Figure 1 shows a schematic of an inductor model with most of the "real world" elements included. The three additions to the "pure inductor" schematic symbol are: AC resistance, DC resistance and stray (shunt) capacitance (the capacitor passes current around, or "shunts", the inductor). It's worth noting that the AC resistance is actually composed of two parts; core losses (magnetizing losses generating heat in the ferromagnetic core) and skin effect. Obviously, if you are dealing with an air core inductor, the core loss is zero.

The results of the two resistance type losses are fairly obvious (heat!), but the implications of the shunt capacitor are downright insidious. But first, where does the capacitance come from? You have to know the enemy to defeat him, after all. Since most power inductors are made by winding wire on a core, the obvious source is from two wires in close proximity. Actually, it's rather complicated. The wires can be adjacent turns that are side by side, or two turns on two different layers that end up on top of each other, or any and all combinations of those two. There can also be capacitance between the wire and the ferromagnetic core if it is one of those materials that is a reasonably good electrical conductor.
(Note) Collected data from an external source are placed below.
-- pv_equiv track=rewrite | github.com/jackfrost168/adventofcode | 2021/day3.py | count_0_1
-- ===== SOURCE A (Python) =====
-- def count_0_1(binary_numbers):
--     count_0, count_1 = 0, 0
--     for bit in binary_numbers:
--         if bit == '1':
--             count_1 += 1
--         elif bit == '0':
--             count_0 += 1
--     return count_0, count_1
-- ===== SOURCE B (Python) =====
-- def count_0_1(binary_numbers):
--     bits = list(binary_numbers)
--     return bits.count('0'), bits.count('1')
-- ===== Notes on version B (the rewrite author's own statement) =====
-- stated objective: idiomatic
-- what changed: Removed the explicit if/elif counting loop entirely: B materialises the iterable once and answers with two library list.count scans instead of maintaining two counters branch-by-branch.
import Mathlib
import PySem

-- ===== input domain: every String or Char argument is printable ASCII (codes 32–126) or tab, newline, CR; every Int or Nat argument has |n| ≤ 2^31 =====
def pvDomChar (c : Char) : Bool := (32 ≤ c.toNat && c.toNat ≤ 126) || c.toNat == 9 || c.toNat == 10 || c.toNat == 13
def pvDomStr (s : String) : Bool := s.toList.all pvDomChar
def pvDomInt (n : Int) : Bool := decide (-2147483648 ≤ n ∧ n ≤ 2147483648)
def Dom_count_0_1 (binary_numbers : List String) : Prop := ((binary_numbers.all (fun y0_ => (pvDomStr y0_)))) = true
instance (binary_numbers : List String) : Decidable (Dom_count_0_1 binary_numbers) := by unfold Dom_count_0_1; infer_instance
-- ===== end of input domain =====

-- B drops the if/elif counter loop: it materialises the input once and uses two library list.count scans; same result, same cost.


-- ===== PORT A =====
def count_0_1 (binary_numbers : List String) : Int × Int :=
  binary_numbers.foldl
    (fun (acc : Int × Int) bit =>
      if bit == "1" then (acc.1, acc.2 + 1)
      else if bit == "0" then (acc.1 + 1, acc.2)
      else acc)
    (0, 0)

-- ===== PORT B =====
def count_0_1_alt (binary_numbers : List String) : Int × Int :=
  let bits := binary_numbers
  ((PySem.List.count bits "0" : Int), (PySem.List.count bits "1" : Int))

-- ===== PRECONDITION & SPEC =====
def Spec_count_0_1 (binary_numbers : List String) (out : Int × Int) : Prop := out = count_0_1_alt binary_numbers
instance (binary_numbers : List String) (out : Int × Int) : Decidable (Spec_count_0_1 binary_numbers out) := by unfold Spec_count_0_1; infer_instance

-- ===== CLAIM (what is proved, stated in full; the proofs are below) =====
def Claim_equal_count_0_1 : Prop := ∀ (binary_numbers : List String), Dom_count_0_1 binary_numbers → Spec_count_0_1 binary_numbers (count_0_1 binary_numbers)

-- ===== LEMMAS AND PROOFS =====
lemma countA_acc (l : List String) (a b : Int) :
    l.foldl
      (fun (acc : Int × Int) bit =>
        if bit == "1" then (acc.1, acc.2 + 1)
        else if bit == "0" then (acc.1 + 1, acc.2)
        else acc)
      (a, b) = (a + l.count "0", b + l.count "1") := by
  induction l generalizing a b with
  | nil => simp
  | cons x xs ih =>
    simp only [List.foldl_cons]
    by_cases h1 : x = "1"
    · subst h1
      rw [if_pos (by simp), ih]
      simp [List.count_cons, Prod.ext_iff]
      push_cast
      ring
    · by_cases h0 : x = "0"
      · subst h0
        rw [if_neg (by simp), if_pos (by simp), ih]
        simp [List.count_cons, Prod.ext_iff]
        push_cast
        ring
      · rw [if_neg (by simp [h1]), if_neg (by simp [h0]), ih]
        simp [List.count_cons, Ne.symm h1, Ne.symm h0]
        exact ⟨h0, h1⟩

-- ===== VERDICT (by name: the statement is the Claim_ definition above) =====
theorem count_0_1_spec : Claim_equal_count_0_1 := by
  intro bs _
  unfold Spec_count_0_1 count_0_1 count_0_1_alt
  rw [countA_acc]
  simp [PySem.List.count_eq]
The summed capacitance, represented in the model by one ideal capacitor, is usually the result of many small capacitors in series and parallel combinations. The result is the same; stored energy in the capacitor when there is voltage across the inductor. The most obvious effect of this capacitance is to cause almost any inductor to have a Self-Resonant Frequency (SRF). If you look at the model and neglect the resistive type losses, you have a parallel LC circuit. One of the basic circuit equations says: frequency(resonance) = 1/ [2Pi sq root (LC)] Above this frequency, the inductor behaves like a capacitor and can't be used to store energy, at least not in the sense of a pure inductor. At one tenth the SRF, the inductor acts pretty much like an inductor; you can effectively ignore the capacitive effect. In between, you have to use nasty math to figure out what is going to happen, something I like to avoid. Something to always remember is that when using active switches in any design, the frequency of some energy components can be MUCH HIGHER than the switch cycling frequency.